Dirigido por Reinaldo Marcus Green e com o roteiro assinado por Zach Beylin, o longa é visto através da perspectiva do pai, em um drama familiar que mostra o protagonista lutando para oferecer as melhores condições para sua família, visão compartilhada com sua esposa, Oracene ‘Brandy’ Williams (Aunjanue Ellis). Eles desenvolveram uma rotina regrada e rígida, mas repleta de amor e harmonia familiar, com o objetivo de mantê-las longe das ruas e, consequentemente, das drogas. 

Richard é um homem negro tentando fazer suas filhas se destacarem em um esporte dominado por brancos ricos. Mesmo assim, ele continua persistente para tentar chamar a atenção de treinadores renomados, como Paul Cohen (Tony Goldwyn), treinador de John McEnroe e Pete Sampras, e Rick Macci (Jon Bernthal), treinador de Andy Roddick e Maria Sharapova e que, posteriormente, ganhou a fama ao treinar as irmãs Williams. 

Ainda nos anos 90, quando treinava as filhas, Richard disse que Venus seria número 1 do mundo, enquanto que Serena seria uma das maiores da história.

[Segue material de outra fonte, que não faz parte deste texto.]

-- pv_equiv track=rewrite | github.com/LelinskiM/prg-basics | 04-Functions/7-19-SumOfRepet.py | f
-- ===== SOURCE A (Python) =====
-- def f(n):
--
--     dig = str(n)
--     total = 0
--
--     for i in "1234567890":
--         count = 0
--         for j in dig:
--             if i == j:
--                 count += 1
--         if count > 1:
--             total += (int(i) * count)
--     return total
-- ===== SOURCE B (Python) =====
-- def _scan(s):
--     # s is sorted, so equal characters form contiguous runs; sum digit*runlength over the repeated runs
--     if not s:
--         return 0
--     a = s[0]
--     k = 1
--     while k < len(s) and s[k] == a:
--         k += 1
--     add = int(a) * k if k > 1 and a.isdigit() else 0
--     return add + _scan(s[k:])
--
-- def f(n):
--     return _scan(sorted(str(n)))
-- ===== Notes on version B (the rewrite author's own statement) =====
-- stated objective: alternative
-- what changed: B sorts the characters of str(n) and recursively scans the sorted list run by run, adding int(d)*runlength for each repeated digit run, instead of A's ten separate counting rescans of str(n).
import Mathlib
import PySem

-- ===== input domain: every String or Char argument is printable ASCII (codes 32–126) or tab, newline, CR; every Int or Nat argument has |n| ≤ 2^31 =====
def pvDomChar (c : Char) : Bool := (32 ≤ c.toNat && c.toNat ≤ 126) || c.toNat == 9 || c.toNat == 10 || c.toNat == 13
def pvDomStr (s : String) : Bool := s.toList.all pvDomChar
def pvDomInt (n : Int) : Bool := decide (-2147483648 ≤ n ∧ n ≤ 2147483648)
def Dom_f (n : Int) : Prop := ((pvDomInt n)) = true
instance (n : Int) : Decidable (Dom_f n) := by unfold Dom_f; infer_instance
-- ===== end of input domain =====

-- B sorts the characters of str(n) and scans the sorted list run by run (equal characters
-- are adjacent after sorting), instead of A's ten separate counting rescans of str(n).

-- ===== PORT A =====
-- 'int(i)' for a digit character i is ported as i.toNat - 48 (exact: i ranges over "1234567890").
def f (n : Int) : Int :=
  let dig := (PySem.Int.toStr n).toList
  ("1234567890".toList).foldl (fun total i =>
    let count : Int := dig.foldl (fun c j => if i == j then c + 1 else c) 0
    if count > 1 then total + ((i.toNat : Int) - 48) * count else total) 0

-- ===== PORT B =====
-- B's run scan: the while loop counting the leading run is the length of the matching
-- takeWhile prefix, and s[k:] is the corresponding dropWhile suffix; 'int(a)' for the
-- digit character a (guarded by a.isdigit()) is ported as a.toNat - 48 (exact).
def scanRuns (s : List Char) : Int :=
  match s with
  | [] => 0
  | a :: rest =>
    let k : Int := ((rest.takeWhile (fun c => c == a)).length : Int) + 1
    (if k > 1 ∧ PySem.Chars.isdigit a then ((a.toNat : Int) - 48) * k else 0)
      + scanRuns (rest.dropWhile (fun c => c == a))
termination_by s.length
decreasing_by
  simp only [List.length_cons]
  exact Nat.lt_succ_of_le (List.length_dropWhile_le _ _)

def f_alt (n : Int) : Int :=
  scanRuns (PySem.List.sorted ((PySem.Int.toStr n).toList) (fun c => c) false)

-- ===== PRECONDITION & SPEC =====
def Spec_f (n : Int) (out : Int) : Prop := out = f_alt n
instance (n : Int) (out : Int) : Decidable (Spec_f n out) := by unfold Spec_f; infer_instance

-- ===== CLAIM (what is proved, stated in full; the proofs are below) =====
def Claim_equal_f : Prop := ∀ (n : Int), Dom_f n → Spec_f n (f n)

-- ===== LEMMAS AND PROOFS =====

-- the per-character contribution both programs add for a character x occurring c times
def gcnt (x : Char) (c : Nat) : Int :=
  if 1 < c ∧ PySem.Chars.isdigit x then ((x.toNat : Int) - 48) * (c : Int) else 0

theorem char_eq_of_toNat (x y : Char) (h : x.toNat = y.toNat) : x = y := by
  apply Char.ext
  have := congrArg UInt32.ofNat h
  rwa [Char.ofNat_toNat_eq_val, Char.ofNat_toNat_eq_val] at this

theorem digits_lit : "1234567890".toList = ['1','2','3','4','5','6','7','8','9','0'] := by
  decide

theorem mem_digits_of_isdigit (x : Char) (h : PySem.Chars.isdigit x = true) :
    x ∈ ("1234567890".toList) := by
  have hb : '0' ≤ x ∧ x ≤ '9' := by simpa [PySem.Chars.isdigit] using h
  have b1 : 48 ≤ x.toNat := by
    simpa [Char.le_def, UInt32.le_iff_toNat_le] using hb.1
  have b2 : x.toNat ≤ 57 := by
    simpa [Char.le_def, UInt32.le_iff_toNat_le] using hb.2
  rw [digits_lit]
  have hinj : Function.Injective Char.toNat := fun a b hab => char_eq_of_toNat a b hab
  rw [← List.mem_map_of_injective hinj]
  show x.toNat ∈ ([49,50,51,52,53,54,55,56,57,48] : List Nat)
  simp only [List.mem_cons, List.not_mem_nil, or_false]
  omega

-- A's inner loop compares 'i == j' with the scanned element second; flip to cite foldl_beq_add_one.
theorem foldl_beq_add_one' (l : List Char) (v : Char) (a : Int) :
    l.foldl (fun c j => if v == j then c + 1 else c) a = a + (l.count v : Int) := by
  have h : (fun (c : Int) j => if v == j then c + 1 else c)
      = (fun (c : Int) j => if j == v then c + 1 else c) := by
    funext c j; rw [Bool.beq_comm]
  rw [h, PySem.List.foldl_beq_add_one]

-- the run scan of a chain-sorted list sums gcnt over its distinct characters
theorem scanRuns_eq (s : List Char) (hs : s.Pairwise (· ≤ ·)) :
    scanRuns s = ∑ x ∈ s.toFinset, gcnt x (s.count x) := by
  induction s using scanRuns.induct with
  | case1 => simp [scanRuns]
  | case2 a rest ih =>
    simp only [scanRuns]
    set t := rest.takeWhile (fun c => c == a) with ht
    set d := rest.dropWhile (fun c => c == a) with hd
    have hrest : rest.Pairwise (· ≤ ·) := (List.pairwise_cons.mp hs).2
    have hge : ∀ x ∈ rest, a ≤ x := (List.pairwise_cons.mp hs).1
    have hdp : d.Pairwise (· ≤ ·) := hrest.sublist (List.dropWhile_sublist _)
    have hta : ∀ c ∈ t, c = a := by
      intro c hc
      have hc' : c ∈ rest.takeWhile (fun c => c == a) := ht ▸ hc
      exact eq_of_beq (List.mem_takeWhile_imp (p := fun c => c == a) hc')
    have hand : a ∉ d := by
      intro hmem
      cases hdd : d with
      | nil => rw [hdd] at hmem; exact (List.not_mem_nil).elim hmem
      | cons b d' =>
        have h0 := List.head?_dropWhile_not (fun c => c == a) rest
        rw [← hd, hdd] at h0
        simp only [List.head?_cons] at h0
        have hbne : b ≠ a := by simpa using h0
        rw [hdd] at hmem
        rcases List.mem_cons.mp hmem with h1 | h1
        · exact hbne h1.symm
        · -- a is in the tail of d, whose head b satisfies b ≤ a; but b ∈ rest gives a ≤ b
          have hba : b ≤ a := (List.pairwise_cons.mp (hdd ▸ hdp)).1 a h1
          have hbr : b ∈ rest := (List.dropWhile_sublist _).mem (by rw [← hd, hdd]; exact List.mem_cons_self)
          exact hbne (le_antisymm hba (hge b hbr))
    have hsplit : rest = t ++ d := (List.takeWhile_append_dropWhile (p := fun c => c == a)).symm
    have hcount_a : (a :: rest).count a = t.length + 1 := by
      rw [List.count_cons_self, hsplit, List.count_append]
      have h1 : t.count a = t.length := List.count_eq_length.mpr (fun b hb => ((hta b hb).symm : a = b))
      have h2 : d.count a = 0 := List.count_eq_zero.mpr hand
      omega
    have hcount_ne : ∀ x, x ≠ a → (a :: rest).count x = d.count x := by
      intro x hx
      rw [List.count_cons_of_ne (Ne.symm hx), hsplit, List.count_append,
        List.count_eq_zero.mpr (fun hm => hx (hta x hm)), Nat.zero_add]
    have hnotin : a ∉ d.toFinset := fun h => hand (List.mem_toFinset.mp h)
    have hfin : (a :: rest).toFinset = insert a d.toFinset := by
      ext x
      simp only [List.mem_toFinset, List.mem_cons, Finset.mem_insert, hsplit, List.mem_append]
      constructor
      · rintro (h | h | h)
        · exact Or.inl h
        · exact Or.inl (hta x h)
        · exact Or.inr h
      · rintro (h | h)
        · exact Or.inl h
        · exact Or.inr (Or.inr h)
    rw [hfin, Finset.sum_insert hnotin]
    have hsum : ∑ x ∈ d.toFinset, gcnt x ((a :: rest).count x)
        = ∑ x ∈ d.toFinset, gcnt x (d.count x) := by
      apply Finset.sum_congr rfl
      intro x hx
      rw [hcount_ne x (fun h => hnotin (h ▸ hx))]
    rw [hsum, ← ih hdp]
    congr 1
    simp only [gcnt, hcount_a]
    by_cases hdig : PySem.Chars.isdigit a = true
    · simp only [hdig, and_true, gt_iff_lt]
      split_ifs with h1 h2 h2
      · push_cast; ring
      · exact absurd (by exact_mod_cast h1) h2
      · exact absurd (by exact_mod_cast h2) h1
      · rfl
    · simp [hdig]

theorem f_spec : Claim_equal_f := by
  intro n _
  unfold Spec_f f f_alt
  simp only []
  set dig := (PySem.Int.toStr n).toList with hdig
  -- A side: each of the ten rescans is a count; the fold is a sum of gcnt
  have hA :
      ("1234567890".toList).foldl (fun total i =>
        let count : Int := dig.foldl (fun c j => if i == j then c + 1 else c) 0
        if count > 1 then total + ((i.toNat : Int) - 48) * count else total) 0
      = ∑ x ∈ ("1234567890".toList).toFinset, gcnt x (dig.count x) := by
    have hcongr : ∀ (acc : Int), ∀ i ∈ ("1234567890".toList),
        (let count : Int := dig.foldl (fun c j => if i == j then c + 1 else c) 0
         if count > 1 then acc + ((i.toNat : Int) - 48) * count else acc)
        = acc + gcnt i (dig.count i) := by
      intro acc i hi
      have hdigi : PySem.Chars.isdigit i = true := by
        rw [digits_lit] at hi; fin_cases hi <;> decide
      simp only [foldl_beq_add_one', zero_add, gcnt, hdigi, and_true, gt_iff_lt]
      split_ifs with h1 h2 h2
      · ring
      · exact absurd (by exact_mod_cast h1) h2
      · exact absurd (by exact_mod_cast h2) h1
      · omega
    rw [PySem.List.foldl_congr_mem _ _ _ _ hcongr,
      PySem.List.foldl_add _ (fun i => gcnt i (dig.count i)) 0,
      List.sum_toFinset _ (by rw [digits_lit]; decide)]
    simp
  rw [hA]
  -- B side: the run scan of the sorted copy sums gcnt over the distinct characters of dig
  set S := PySem.List.sorted dig (fun c => c) false with hS
  have hperm : S.Perm dig := PySem.List.sorted_perm dig _ _
  have hB : scanRuns S = ∑ x ∈ dig.toFinset, gcnt x (dig.count x) := by
    rw [scanRuns_eq S (PySem.List.sorted_pairwise dig (fun c => c))]
    rw [List.toFinset_eq_of_perm _ _ hperm]
    exact Finset.sum_congr rfl (fun x _ => by rw [hperm.count_eq])
  rw [hB]
  -- both sums extend by zero terms to the union of the two index sets
  have h1 : ∑ x ∈ ("1234567890".toList).toFinset, gcnt x (dig.count x)
      = ∑ x ∈ ("1234567890".toList).toFinset ∪ dig.toFinset, gcnt x (dig.count x) := by
    apply Finset.sum_subset Finset.subset_union_left
    intro x _ hx
    have hnd : PySem.Chars.isdigit x ≠ true := fun hd =>
      hx (List.mem_toFinset.mpr (mem_digits_of_isdigit x hd))
    simp [gcnt, hnd]
  have h2 : ∑ x ∈ dig.toFinset, gcnt x (dig.count x)
      = ∑ x ∈ ("1234567890".toList).toFinset ∪ dig.toFinset, gcnt x (dig.count x) := by
    apply Finset.sum_subset Finset.subset_union_right
    intro x _ hx
    have hc : dig.count x = 0 :=
      List.count_eq_zero.mpr (fun hm => hx (List.mem_toFinset.mpr hm))
    simp [gcnt, hc]
  rw [h1, h2]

Vamos aos fatos: Entre muitos títulos na carreira, Venus Williams foi 5 vezes campeã no lendário torneio de Wimbledon e foi a primeira afro-americana a liderar o ranking mundial.  Serena Williams já possui 23 títulos de Grand Slam e é uma das maiores atletas do esporte. E não é que ele acertou? 

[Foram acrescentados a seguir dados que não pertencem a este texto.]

-- phase-2 bridge: A's three sequential group filters over result are one pass with B's 'keep'
theorem pv_phase2 (result : List String) :
    pvOrbitalGroups.foldl (fun cleaned gp =>
      if gp.1 ∈ result then cleaned.filter (fun x => decide (x ∉ gp.2))
      else cleaned.filter (fun x => decide (x ∉ PySem.Dict.getD pvOrbitalNumbers gp.1 []))) result
    = result.filter (pvKeep result) := by
  have hS : pvSuffixGroup = PySem.Dict.mk [("px", "p"), ("py", "p"), ("pz", "p"),
      ("dxy", "d"), ("dyz", "d"), ("dz2", "d"), ("dxz", "d"), ("dx2-y2", "d"),
      ("fy3x2", "f"), ("fxyz", "f"), ("fyz2", "f"), ("fz3", "f"), ("fxz2", "f"), ("fzx2", "f"), ("fx3", "f")] := by decide
  have hN : pvNumberGroup = PySem.Dict.mk [("p1", "p"), ("p2", "p"), ("p3", "p"),
      ("d4", "d"), ("d5", "d"), ("d6", "d"), ("d7", "d"), ("d8", "d"),
      ("f9", "f"), ("f10", "f"), ("f11", "f"), ("f12", "f"), ("f13", "f"), ("f14", "f"), ("f15", "f")] := by decide
  have hO : pvOrbitalNumbers = PySem.Dict.mk [("p", ["p1", "p2", "p3"]),
      ("d", ["d4", "d5", "d6", "d7", "d8"]),
      ("f", ["f9", "f10", "f11", "f12", "f13", "f14", "f15"])] := by decide
  simp only [pvOrbitalGroups, List.foldl]
  by_cases hp : "p" ∈ result <;> by_cases hd : "d" ∈ result <;> by_cases hf : "f" ∈ result <;>
    simp only [hp, hd, hf, ite_true, ite_false, if_true, if_false] <;>
    · rw [List.filter_filter, List.filter_filter]
      apply List.filter_congr
      intro x _
      by_cases hx : x ∈ pvAll30
      · fin_cases hx <;> simp [pvKeep, pvOrbitalGroups, hp, hd, hf] <;> decide
      · simp only [pvAll30, List.mem_cons, not_or] at hx
        obtain ⟨e1,e2,e3,e4,e5,e6,e7,e8,e9,e10,e11,e12,e13,e14,e15,
          e16,e17,e18,e19,e20,e21,e22,e23,e24,e25,e26,e27,e28,e29,e30, -⟩ := hx
        simp [pvKeep, hS, hN, hO, PySem.Dict.get?, PySem.Dict.getD,
          e1,e2,e3,e4,e5,e6,e7,e8,e9,e10,e11,e12,e13,e14,e15,
          e16,e17,e18,e19,e20,e21,e22,e23,e24,e25,e26,e27,e28,e29,e30,
          Ne.symm e1, Ne.symm e2, Ne.symm e3, Ne.symm e4, Ne.symm e5, Ne.symm e6, Ne.symm e7,
          Ne.symm e8, Ne.symm e9, Ne.symm e10, Ne.symm e11, Ne.symm e12, Ne.symm e13, Ne.symm e14,
          Ne.symm e15, Ne.symm e16, Ne.symm e17, Ne.symm e18, Ne.symm e19, Ne.symm e20,
          Ne.symm e21, Ne.symm e22, Ne.symm e23, Ne.symm e24, Ne.symm e25, Ne.symm e26,
          Ne.symm e27, Ne.symm e28, Ne.symm e29, Ne.symm e30]

theorem coverage_label_py_spec : Claim_equal_coverage_label_py := by
  intro ci id hdom hpre
  unfold Spec_coverage_label_py coverage_label_py coverage_label_py_alt
  dsimp only
  -- the per-entry bodies agree (Set.ofList membership = list membership; all ↔ length test)
  have hbody :
      (fun p : String × List Int =>
        match PySem.Str.pyGet? p.1 0 with
        | none => ([] : List String)
        | some c =>
          if ¬ PySem.Chars.isalpha c then []
          else
            let covered := PySem.List.sorted (p.2.filter (fun i => decide (i ∈ PySem.Set.ofList ci))) (fun x => x) false
            if covered = [] then []
            else if p.2.all (fun i => decide (i ∈ PySem.Set.ofList ci)) then [p.1]
            else covered.map (fun i => p.1 ++ PySem.Int.toStr i)) =
      (fun p : String × List Int =>
        match PySem.Str.pyGet? p.1 0 with
        | none => ([] : List String)
        | some c =>
          if ¬ PySem.Chars.isalpha c then []
          else
            let covered := PySem.List.sorted (p.2.filter (fun i => decide (i ∈ ci))) (fun x => x) false
            if covered = [] then []
            else if covered.length = p.2.length then [p.1]
            else covered.map (fun i => p.1 ++ PySem.Int.toStr i)) := by
    funext p
    cases PySem.Str.pyGet? p.1 0 with
    | none => rfl
    | some c =>
      simp only [PySem.Set.mem_ofList]
      by_cases ha : PySem.Chars.isalpha c
      · have hcond : (p.2.all (fun i => decide (i ∈ ci)) = true) ↔
            ((PySem.List.sorted (p.2.filter (fun i => decide (i ∈ ci))) (fun x => x) false).length = p.2.length) := by
          rw [PySem.List.length_sorted, List.length_filter_eq_length_iff, List.all_eq_true]
        by_cases hz : (PySem.List.sorted (p.2.filter (fun i => decide (i ∈ ci))) (fun x => x) false) = []
        · simp [ha, hz]
        · by_cases hall : p.2.all (fun i => decide (i ∈ ci)) = true
          · simp [ha, hz, hall, hcond.mp hall]
          · have hall' : ¬ (∀ a ∈ p.2, a ∈ ci) := by simpa using hall
            have hlen : ¬ ((PySem.List.sorted (p.2.filter (fun i => decide (i ∈ ci))) (fun x => x) false).length = p.2.length) :=
              fun hl => hall (hcond.mpr hl)
            simp [ha, hz, hall', if_neg hlen]
      · simp [ha]
  rw [hbody]
  set g : String × List Int → List String :=
    (fun p : String × List Int =>
      match PySem.Str.pyGet? p.1 0 with
      | none => ([] : List String)
      | some c =>
        if ¬ PySem.Chars.isalpha c then []
        else
          let covered := PySem.List.sorted (p.2.filter (fun i => decide (i ∈ ci))) (fun x => x) false
          if covered = [] then []
          else if covered.length = p.2.length then [p.1]
          else covered.map (fun i => p.1 ++ PySem.Int.toStr i)) with hg
  -- A's fold builds B's result list
  have hres : id.foldl (fun acc p =>
      match PySem.Str.pyGet? p.1 0 with
      | none => acc
      | some c =>
        if ¬ PySem.Chars.isalpha c then acc
        else
          let covered := PySem.List.sorted (p.2.filter (fun i => decide (i ∈ ci))) (fun x => x) false
          if covered = [] then acc
          else if covered.length = p.2.length then acc ++ [p.1]
          else acc ++ covered.map (fun i => p.1 ++ PySem.Int.toStr i)) [] = id.flatMap g := by
    have hstep : (fun (acc : List String) (p : String × List Int) =>
        match PySem.Str.pyGet? p.1 0 with
        | none => acc
        | some c =>
          if ¬ PySem.Chars.isalpha c then acc
          else
            let covered := PySem.List.sorted (p.2.filter (fun i => decide (i ∈ ci))) (fun x => x) false
            if covered = [] then acc
            else if covered.length = p.2.length then acc ++ [p.1]
            else acc ++ covered.map (fun i => p.1 ++ PySem.Int.toStr i)) =
        (fun acc p => acc ++ g p) := by
      funext acc p
      rw [hg]
      cases h : PySem.Str.pyGet? p.1 0 <;> simp only [h]
      · simp
      · split_ifs <;> simp
    rw [hstep, pv_phase1 g id, List.nil_append]
  rw [hres]
  rw [pv_phase2 (id.flatMap g)]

Determinado, teimoso e até mesmo egoísta em algumas de suas convicções, a filosofia de Richard insiste em preservar o bem-estar de suas filhas para que não sejam exploradas e acabem ruindo como outras jovens atletas. No maior desempenho de sua carreira, Will Smith interpreta um dos personagens mais interessantes e complexos de sua filmografia, se destacando pela perfeição vocal e física, conseguindo passar toda a metodologia, determinação e inspiração do personagem. Com uma atuação intensa e poderosa, o Oscar nunca esteve tão perto. 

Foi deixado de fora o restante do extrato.